**Material provided**
-- pv_equiv track=rewrite | github.com/nestauk/discovery_generative_ai | src/scraping/start_for_life/scrape_startforlife.py | merge_sections_based_on_headers
-- ===== SOURCE A (Python) =====
-- from typing import List
--
-- def merge_sections_based_on_headers(headers: List[str], sections: List[str]) -> (List[str], List[str], List[int]):
--     """
--     Merge sections based on headers, where sections without headers will be merged in the previous section that has a header
--
--     Args:
--         headers
--             List of headers
--
--         sections
--             List of sections
--
--     Returns:
--         Tuple of lists with headers, merged sections and removed indices
--     """
--     new_headers = []
--     new_sections = []
--     # Keep track of removed indices
--     removed_indices = []
--     # Keep track of the last non-empty header index
--     last_non_empty_index = -1
--
--     for i in range(len(headers)):
--         # If header is non-empty
--         if headers[i]:
--             new_headers.append(headers[i])
--             new_sections.append(sections[i])
--             last_non_empty_index = len(new_headers) - 1
--         # If header is empty
--         else:
--             # Add index to removed list
--             removed_indices.append(i)
--             # If there was a previous non-empty header
--             if last_non_empty_index != -1:
--                 new_sections[last_non_empty_index] += sections[i]
--
--     return new_headers, new_sections, removed_indices
-- ===== SOURCE B (Python) =====
-- from typing import List
--
-- def merge_sections_based_on_headers(headers: List[str], sections: List[str]) -> (List[str], List[str], List[int]):
--     # Staged approach: find the positions of the headed groups first, then build
--     # each merged section as the join of a contiguous slice of `sections`.
--     removed_indices = [i for i, h in enumerate(headers) if not h]
--     headed = [(i, h) for i, h in enumerate(headers) if h]
--     new_headers = [h for _, h in headed]
--     bounds = [i for i, _ in headed] + [len(headers)]
--     new_sections = ["".join(sections[a:b]) for a, b in zip(bounds, bounds[1:])]
--     return new_headers, new_sections, removed_indices
-- ===== Notes on version B (the rewrite author's own statement) =====
-- stated objective: alternative
-- what changed: Replaces A's single stateful pass (mutating new_sections in place through last_non_empty_index) by a staged computation: first locate the headed positions with enumerate-comprehensions, then emit each merged section as ''.join of one contiguous slice sections[a:b] between adjacent headed positions.
import Mathlib
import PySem

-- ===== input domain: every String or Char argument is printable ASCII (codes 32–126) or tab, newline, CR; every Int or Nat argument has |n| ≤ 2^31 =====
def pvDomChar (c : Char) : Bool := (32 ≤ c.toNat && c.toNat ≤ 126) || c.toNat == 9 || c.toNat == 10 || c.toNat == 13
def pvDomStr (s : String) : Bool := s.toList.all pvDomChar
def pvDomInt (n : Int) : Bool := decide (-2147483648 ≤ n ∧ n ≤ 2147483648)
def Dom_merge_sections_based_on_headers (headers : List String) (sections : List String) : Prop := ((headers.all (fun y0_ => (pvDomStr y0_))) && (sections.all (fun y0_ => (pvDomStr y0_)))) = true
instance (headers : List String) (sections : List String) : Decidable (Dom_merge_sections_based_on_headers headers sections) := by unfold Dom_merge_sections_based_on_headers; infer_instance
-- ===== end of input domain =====

-- B replaces A's single stateful pass (in-place += into new_sections via last_non_empty_index)
-- by a staged computation: locate the headed positions first, then build each merged section
-- as the join of one contiguous slice of `sections` (alternative decomposition, same cost).

-- ===== PORT A =====
-- A's `for i in range(len(headers))` walks the two lists in step: ported as the obvious
-- structural recursion on the headers suffix, carrying the aligned sections suffix and the
-- running index i.  `sections[i]` is the head of that suffix (exact whenever Python does not
-- raise an IndexError, i.e. on Pre_; headD "" is a junk default outside it).
-- `new_sections[last] += sections[i]` is ported as List.modify at last.toNat (last ≥ 0 there).
def pvAloop (hs ss : List String) (i : Int)
    (st : List String × List String × List Int × Int) :
    List String × List String × List Int × Int :=
  match hs, st with
  | [], st => st
  | h :: hs', (nh, ns, rem, last) =>
      if h ≠ "" then
        pvAloop hs' ss.tail (i + 1)
          (nh ++ [h], ns ++ [ss.headD ""], rem, ((nh ++ [h]).length : Int) - 1)
      else
        if last ≠ -1 then
          pvAloop hs' ss.tail (i + 1)
            (nh, ns.modify last.toNat (fun v => v ++ ss.headD ""), rem ++ [i], last)
        else
          pvAloop hs' ss.tail (i + 1) (nh, ns, rem ++ [i], last)

def merge_sections_based_on_headers (headers : List String) (sections : List String) :
    List String × List String × List Int :=
  let st := pvAloop headers sections 0 ([], [], [], -1)
  (st.1, st.2.1, st.2.2.1)

-- ===== PORT B =====
-- Source B line for line: the two enumerate-comprehensions, the bounds list, and the
-- zip-of-adjacent-bounds building each merged section as "".join(sections[a:b]).
def merge_sections_based_on_headers_alt (headers : List String) (sections : List String) :
    List String × List String × List Int :=
  let enum := PySem.List.enumerate headers 0
  let removed_indices := (enum.filter (fun p => p.2 == "")).map (fun p => p.1)
  let headed := enum.filter (fun p => p.2 != "")
  let new_headers := headed.map (fun p => p.2)
  let bounds := headed.map (fun p => p.1) ++ [(headers.length : Int)]
  let new_sections := (bounds.zip bounds.tail).map
      (fun ab => PySem.Str.join "" (PySem.List.slice sections (some ab.1) (some ab.2)))
  (new_headers, new_sections, removed_indices)

-- ===== PRECONDITION & SPEC =====
-- Pre_ excludes exactly the inputs where Python A raises IndexError (sections shorter than
-- headers while some header is non-empty).
def Pre_merge_sections_based_on_headers (headers : List String) (sections : List String) : Prop :=
  headers.length ≤ sections.length ∨ headers.all (fun h => h == "") = true
instance (headers : List String) (sections : List String) :
    Decidable (Pre_merge_sections_based_on_headers headers sections) := by
  unfold Pre_merge_sections_based_on_headers; infer_instance

def pvWitness_merge_sections_based_on_headers : List String × List String :=
  (["H", "", "K"], ["a", "b", "c"])

def Spec_merge_sections_based_on_headers (headers : List String) (sections : List String)
    (out : List String × List String × List Int) : Prop :=
  out = merge_sections_based_on_headers_alt headers sections
instance (headers : List String) (sections : List String)
    (out : List String × List String × List Int) :
    Decidable (Spec_merge_sections_based_on_headers headers sections out) := by
  unfold Spec_merge_sections_based_on_headers; infer_instance

-- ===== CLAIM =====
def Claim_equal_merge_sections_based_on_headers : Prop :=
  ∀ (headers : List String) (sections : List String),
    Dom_merge_sections_based_on_headers headers sections →
    Pre_merge_sections_based_on_headers headers sections →
    Spec_merge_sections_based_on_headers headers sections
      (merge_sections_based_on_headers headers sections)

-- ===== LEMMAS AND PROOFS =====

-- number of leading empty headers = index of the first non-empty header
def pvCntE (hs : List String) : Nat := (hs.takeWhile (fun h => h == "")).length

-- concatenation of the first n sections
def pvCat (ss : List String) (n : Nat) : String := PySem.Str.join "" (ss.take n)

-- common recursive skeleton both ports are reduced to
def pvBcore : List String → List String → Int → List String × List String × List Int
  | [], _, _ => ([], [], [])
  | h :: hs, ss, i =>
    let r := pvBcore hs ss.tail (i + 1)
    if h = "" then (r.1, r.2.1, i :: r.2.2)
    else (h :: r.1, pvCat ss (pvCntE hs + 1) :: r.2.1, r.2.2)

def pvHeaded (hs : List String) (i : Int) : List (Int × String) :=
  (PySem.List.enumerate hs i).filter (fun p => p.2 != "")

def pvBounds (hs : List String) (i : Int) : List Int :=
  (pvHeaded hs i).map (fun p => p.1) ++ [i + (hs.length : Int)]

def pvSecs (hs ss : List String) (i : Int) : List String :=
  ((pvBounds hs i).zip (pvBounds hs i).tail).map
    (fun ab => PySem.Str.join "" (PySem.List.slice ss (some (ab.1 - i)) (some (ab.2 - i))))

theorem pvJoin_cons (x : String) (L : List String) :
    PySem.Str.join "" (x :: L) = x ++ PySem.Str.join "" L := by
  apply String.toList_inj.mp
  rw [String.toList_append, PySem.Str.toList_join, PySem.Str.toList_join]
  cases L with
  | nil => simp [PySem.Chars.join_singleton, PySem.Chars.join_nil]
  | cons y L => simp [PySem.Chars.join_cons_cons]

theorem pvCat_zero (ss : List String) : pvCat ss 0 = "" := by
  apply String.toList_inj.mp
  simp [pvCat, PySem.Str.toList_join, PySem.Chars.join_nil]

theorem pvCat_succ (ss : List String) (n : Nat) :
    pvCat ss (n + 1) = ss.headD "" ++ pvCat ss.tail n := by
  cases ss with
  | nil => simp [pvCat]
  | cons x xs => simp [pvCat, List.take_succ_cons, pvJoin_cons]

theorem pvModify_append_last (xs : List String) (x : String) (f : String → String) :
    (xs ++ [x]).modify xs.length f = xs ++ [f x] := by
  induction xs with
  | nil => simp [List.modify]
  | cons a as ih => simpa [List.modify] using ih

theorem pvCntE_cons_empty (hs : List String) : pvCntE ("" :: hs) = pvCntE hs + 1 := by
  simp [pvCntE]

theorem pvCntE_cons_ne (h : String) (hs : List String) (hne : h ≠ "") :
    pvCntE (h :: hs) = 0 := by
  simp [pvCntE, hne]

theorem pvHeaded_cons_empty (hs : List String) (i : Int) :
    pvHeaded ("" :: hs) i = pvHeaded hs (i + 1) := by
  simp [pvHeaded, PySem.List.enumerate_cons]

theorem pvHeaded_cons_ne (h : String) (hs : List String) (i : Int) (hne : h ≠ "") :
    pvHeaded (h :: hs) i = (i, h) :: pvHeaded hs (i + 1) := by
  simp [pvHeaded, PySem.List.enumerate_cons, hne]

theorem pvBounds_cons_empty (hs : List String) (i : Int) :
    pvBounds ("" :: hs) i = pvBounds hs (i + 1) := by
  have e : i + (((hs.length : Int)) + 1) = (i + 1) + (hs.length : Int) := by ring
  simp [pvBounds, pvHeaded_cons_empty, e]

theorem pvBounds_cons_ne (h : String) (hs : List String) (i : Int) (hne : h ≠ "") :
    pvBounds (h :: hs) i = i :: pvBounds hs (i + 1) := by
  have e : i + (((hs.length : Int)) + 1) = (i + 1) + (hs.length : Int) := by ring
  simp [pvBounds, pvHeaded_cons_ne h hs i hne, e]

theorem pvBounds_ge (hs : List String) : ∀ (i : Int) (x : Int), x ∈ pvBounds hs i → i ≤ x := by
  induction hs with
  | nil =>
      intro i x hx
      simp [pvBounds, pvHeaded, PySem.List.enumerate] at hx
      omega
  | cons h hs ih =>
      intro i x hx
      by_cases hne : h = ""
      · subst hne
        rw [pvBounds_cons_empty] at hx
        have := ih (i + 1) x hx; omega
      · rw [pvBounds_cons_ne h hs i hne] at hx
        rcases List.mem_cons.mp hx with rfl | hx
        · omega
        · have := ih (i + 1) x hx; omega

theorem pvBounds_eq_cons (hs : List String) : ∀ (i : Int),
    ∃ t, pvBounds hs i = (i + (pvCntE hs : Int)) :: t := by
  induction hs with
  | nil => intro i; exact ⟨[], by simp [pvBounds, pvHeaded, pvCntE, PySem.List.enumerate]⟩
  | cons h hs ih =>
      intro i
      by_cases hne : h = ""
      · subst hne
        obtain ⟨t, ht⟩ := ih (i + 1)
        refine ⟨t, ?_⟩
        rw [pvBounds_cons_empty, ht, pvCntE_cons_empty]
        congr 1
        push_cast
        ring
      · refine ⟨pvBounds hs (i + 1), ?_⟩
        rw [pvBounds_cons_ne h hs i hne, pvCntE_cons_ne h hs hne]
        simp

theorem pvSlice_shift (x : String) (ss : List String) (a b : Int) (ha : 1 ≤ a) (hb : 1 ≤ b) :
    PySem.List.slice (x :: ss) (some a) (some b) =
    PySem.List.slice ss (some (a - 1)) (some (b - 1)) := by
  rw [PySem.List.slice_toNat _ (by omega) (by omega),
      PySem.List.slice_toNat _ (by omega) (by omega)]
  obtain ⟨k, hk⟩ : ∃ k, a.toNat = k + 1 := ⟨a.toNat - 1, by omega⟩
  have h1 : (a - 1).toNat = k := by omega
  have h2 : (b - 1).toNat - k = b.toNat - (k + 1) := by omega
  rw [hk, h1, h2, List.drop_succ_cons]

**What is needed**
Which lines of the records above contain the word "import"? Copy each of them.

**Answer**
-- from typing import List
-- from typing import List
import Mathlib
import PySem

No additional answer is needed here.